Il est en effet porté par une telle réalisation qu'on en oublierait volontiers tous ses défauts. Les passages introduisant le Dr lecteur valent à eux seuls le visionnage tant ils sont subtiles et explosifs. Le face à face William Petersen / Brian Cox est savoureusement rythmé par des dialogues ciselés qui font autant sourire qu'ils sont glaçants. Quant à son dénouement, Michael Mann n'en laisse aucun doute en filmant avec énergie la fuite du policier de cette prison censée détenir son ancien adversaire alors qu'elle en simplement devenue son nouveau fief.
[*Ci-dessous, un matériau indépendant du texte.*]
-- pv_equiv track=rewrite | github.com/KeaMeng-ING/homework_8_collab | exercise-3.py | remove_all_after
-- ===== SOURCE A (Python) =====
-- def remove_all_after(numbers, n):
--     new_list = []
--     if len(numbers) == 0:
--         return []
--     for num in numbers:
--         new_list.append(num)
--         if num == n:
--             break
--     return new_list
-- ===== SOURCE B (Python) =====
-- def remove_all_after(numbers, n):
--     try:
--         i = numbers.index(n)
--     except ValueError:
--         return list(numbers)
--     return numbers[:i + 1]
-- ===== Notes on version B (the rewrite author's own statement) =====
-- stated objective: simpler
-- what changed: Replaces the per-element append loop with a break by a two-step formulation: find the first occurrence with numbers.index(n) (ValueError means n absent) and return one slice numbers[:i+1], or a copy of the whole list.
import Mathlib
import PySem

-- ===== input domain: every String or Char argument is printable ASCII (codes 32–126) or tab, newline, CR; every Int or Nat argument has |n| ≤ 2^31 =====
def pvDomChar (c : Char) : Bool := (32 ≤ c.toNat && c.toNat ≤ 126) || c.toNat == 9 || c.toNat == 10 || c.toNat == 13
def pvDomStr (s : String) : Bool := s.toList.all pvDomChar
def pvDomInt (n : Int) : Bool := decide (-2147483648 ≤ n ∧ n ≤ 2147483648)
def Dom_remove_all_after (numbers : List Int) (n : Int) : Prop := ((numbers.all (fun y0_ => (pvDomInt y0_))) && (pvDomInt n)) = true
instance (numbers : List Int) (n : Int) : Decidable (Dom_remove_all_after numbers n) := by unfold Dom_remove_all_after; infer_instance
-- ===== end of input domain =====

-- B replaces A's append-and-break accumulator loop by index-then-slice: find the
-- first occurrence of n, then copy with one slice (simpler decomposition, same cost).

-- ===== PORT A =====
-- the for-loop with new_list.append(num) and break, as structural recursion over numbers
def removeAllAfterLoopA (n : Int) : List Int → List Int → List Int
  | acc, [] => acc
  | acc, num :: rest =>
    let acc' := acc ++ [num]
    if num = n then acc' else removeAllAfterLoopA n acc' rest

def remove_all_after (numbers : List Int) (n : Int) : List Int :=
  if numbers.length = 0 then [] else removeAllAfterLoopA n [] numbers

-- ===== PORT B =====
def remove_all_after_alt (numbers : List Int) (n : Int) : List Int :=
  match PySem.List.index? numbers n with
  | some i => PySem.List.slice numbers none (some ((i : Int) + 1))   -- numbers[:i+1]
  | none => numbers                                                   -- list(numbers)

-- ===== PRECONDITION & SPEC =====
def Spec_remove_all_after (numbers : List Int) (n : Int) (out : List Int) : Prop := out = remove_all_after_alt numbers n
instance (numbers : List Int) (n : Int) (out : List Int) : Decidable (Spec_remove_all_after numbers n out) := by unfold Spec_remove_all_after; infer_instance

-- ===== CLAIM (what is proved, stated in full; the proofs are below) =====
def Claim_equal_remove_all_after : Prop := ∀ (numbers : List Int) (n : Int), Dom_remove_all_after numbers n → Spec_remove_all_after numbers n (remove_all_after numbers n)

-- ===== LEMMAS AND PROOFS =====

-- cons recurrence of the index-then-slice formulation
theorem alt_nil (n : Int) : remove_all_after_alt [] n = [] := rfl

theorem alt_cons (x : Int) (xs : List Int) (n : Int) :
    remove_all_after_alt (x :: xs) n =
      x :: (if x = n then [] else remove_all_after_alt xs n) := by
  unfold remove_all_after_alt
  by_cases h : x = n
  · subst h
    rw [PySem.List.index?_cons_self, if_pos rfl]
    show PySem.List.slice (x :: xs) none (some (((0 : Nat) : Int) + 1)) = [x]
    rw [PySem.List.slice_to _ (by omega)]
    norm_num
  · rw [PySem.List.index?_cons_of_ne xs h, if_neg h]
    cases hi : PySem.List.index? xs n with
    | none => rfl
    | some i =>
      show PySem.List.slice (x :: xs) none (some (((i + 1 : Nat) : Int) + 1)) =
        x :: PySem.List.slice xs none (some ((i : Int) + 1))
      rw [PySem.List.slice_to _ (by omega), PySem.List.slice_to _ (by omega)]
      have h1 : (((i + 1 : Nat) : Int) + 1).toNat = i + 2 := by omega
      have h2 : (((i : Nat) : Int) + 1).toNat = i + 1 := by omega
      rw [h1, h2, List.take_succ_cons]

theorem loopA_eq_alt (n : Int) (xs : List Int) :
    ∀ acc, removeAllAfterLoopA n acc xs = acc ++ remove_all_after_alt xs n := by
  induction xs with
  | nil => intro acc; simp [removeAllAfterLoopA, alt_nil]
  | cons x rest ih =>
    intro acc
    rw [alt_cons]
    by_cases h : x = n
    · simp [removeAllAfterLoopA, h]
    · simp [removeAllAfterLoopA, h, ih]

-- ===== VERDICT (by name: the statement is the Claim_ definition above) =====
theorem remove_all_after_spec : Claim_equal_remove_all_after := by
  intro numbers n _
  unfold Spec_remove_all_after remove_all_after
  cases numbers with
  | nil => simp [alt_nil]
  | cons x xs => simp [loopA_eq_alt]
-- the first argmin of the errors is the strict (error, position) lex minimum
lemma pmSel_head_lt (errs : List Int) (L : List Int) (hne : L ≠ [])
    (hL : L.Pairwise (· < ·)) :
    ∀ j ∈ L.eraseIdx (posN (L.map (pmKey errs))),
      pmLex errs (L.getD (posN (L.map (pmKey errs))) 0) < pmLex errs j := by
  set p := posN (L.map (pmKey errs)) with hpdef
  have hmne : L.map (pmKey errs) ≠ [] := by simpa using hne
  obtain ⟨hplt', hmin, hfirst⟩ := posN_spec (L.map (pmKey errs)) hmne
  have hplt : p < L.length := by simpa using hplt'
  intro j hj
  obtain ⟨q, hq, hqp, hval⟩ := mem_eraseIdx_ne L p hplt j hj
  rw [List.getD_eq_getElem _ _ hplt]
  subst hval
  have hkey : ∀ (r : Nat) (hr : r < L.length),
      (L.map (pmKey errs)).getD r 0 = pmKey errs L[r] := by
    intro r hr
    rw [List.getD_eq_getElem _ _ (by simpa using hr)]
    simp
  have hle : pmKey errs L[p] ≤ pmKey errs L[q] := by
    have := hmin q (by simpa using hq)
    rwa [hkey p hplt, hkey q hq] at this
  rcases lt_or_eq_of_le hle with hlt | heq
  · exact Prod.Lex.toLex_lt_toLex.mpr (Or.inl (by simpa using hlt))
  · have hpq : p < q := by
      rcases Nat.lt_or_ge q p with hqlt | hge
      · have := hfirst q (by simpa using hqlt)
        rw [hkey p hplt, hkey q hq] at this; omega
      · omega
    have : L[p] < L[q] := List.pairwise_iff_getElem.mp hL p q hplt hq hpq
    exact Prod.Lex.toLex_lt_toLex.mpr (Or.inr ⟨by simpa using heq, by simpa using this⟩)

lemma pmSel_pairwise (errs : List Int) : ∀ (k : Nat) (L : List Int), L.length = k →
    L.Pairwise (· < ·) →
    (pmSel errs k L).Pairwise (fun a b => pmLex errs a < pmLex errs b) := by
  intro k
  induction k with
  | zero => intro L hL _; rw [List.length_eq_zero_iff] at hL; subst hL; simp [pmSel]
  | succ k ih =>
    intro L hL hpw
    match L with
    | x :: t =>
      rw [pmSel]
      set p := posN ((x :: t).map (pmKey errs)) with hp
      have hplt : p < (x :: t).length := pmSel_poslt errs x t
      have hlen : ((x :: t).eraseIdx p).length = k := by
        rw [List.length_eraseIdx_of_lt hplt]; simpa using hL
      have hpw' : ((x :: t).eraseIdx p).Pairwise (· < ·) :=
        hpw.sublist (List.eraseIdx_sublist _ _)
      refine List.Pairwise.cons ?_ (ih _ hlen hpw')
      intro j hj
      have hjmem : j ∈ (x :: t).eraseIdx p :=
        (pmSel_perm errs k _ hlen).mem_iff.mp hj
      exact pmSel_head_lt errs (x :: t) (by simp) hpw j hjmem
Et lorsque par la suite, les deux hommes se reparleront, ce ne sera plus dans la même pièce.

Devant la fougue du génial Lecter, on en vient à regretter qu'il ne soit pas le psychopathe central de Manhunter. Ce dernier souffre en effet terriblement de la comparaison avec le mal ultime que le Dr réussit à incarner en l'espace de deux séquences quand le dragon rouge peine, lui, en un film complet, à nous faire simplement tressaillir. Résultat, lorsque Michael Mann s'intéresse enfin à ce psychopathe dézingueur de familles heureuses, il sombre peu à peu vers l'approximatif. Là où l'enquête était précise et inspirée, notamment lors des plongées du profiler dans l'esprit de sa proie (une idée géniale mais finalement peu exploitée), elle devient brouillonne et peu crédible pour se conclure dans cette logique, par un Monk time banal qui permet aux flics de trouver enfin leur ennemi numéro 1 (le coup des vidéos, c'est un peu nase). Quand au final, il vire presque à la farce, Tom Noonan en fait beaucoup trop et Petersen devient irréfléchi alors qu'il était jusque là impeccable. Difficile de se dire que Michael Mann a pu réaliser cette impeccable première heure pour la démolir en l'espace de vingt minutes. Quant aux 3 dernières, elles sont tout simplement hors contexte.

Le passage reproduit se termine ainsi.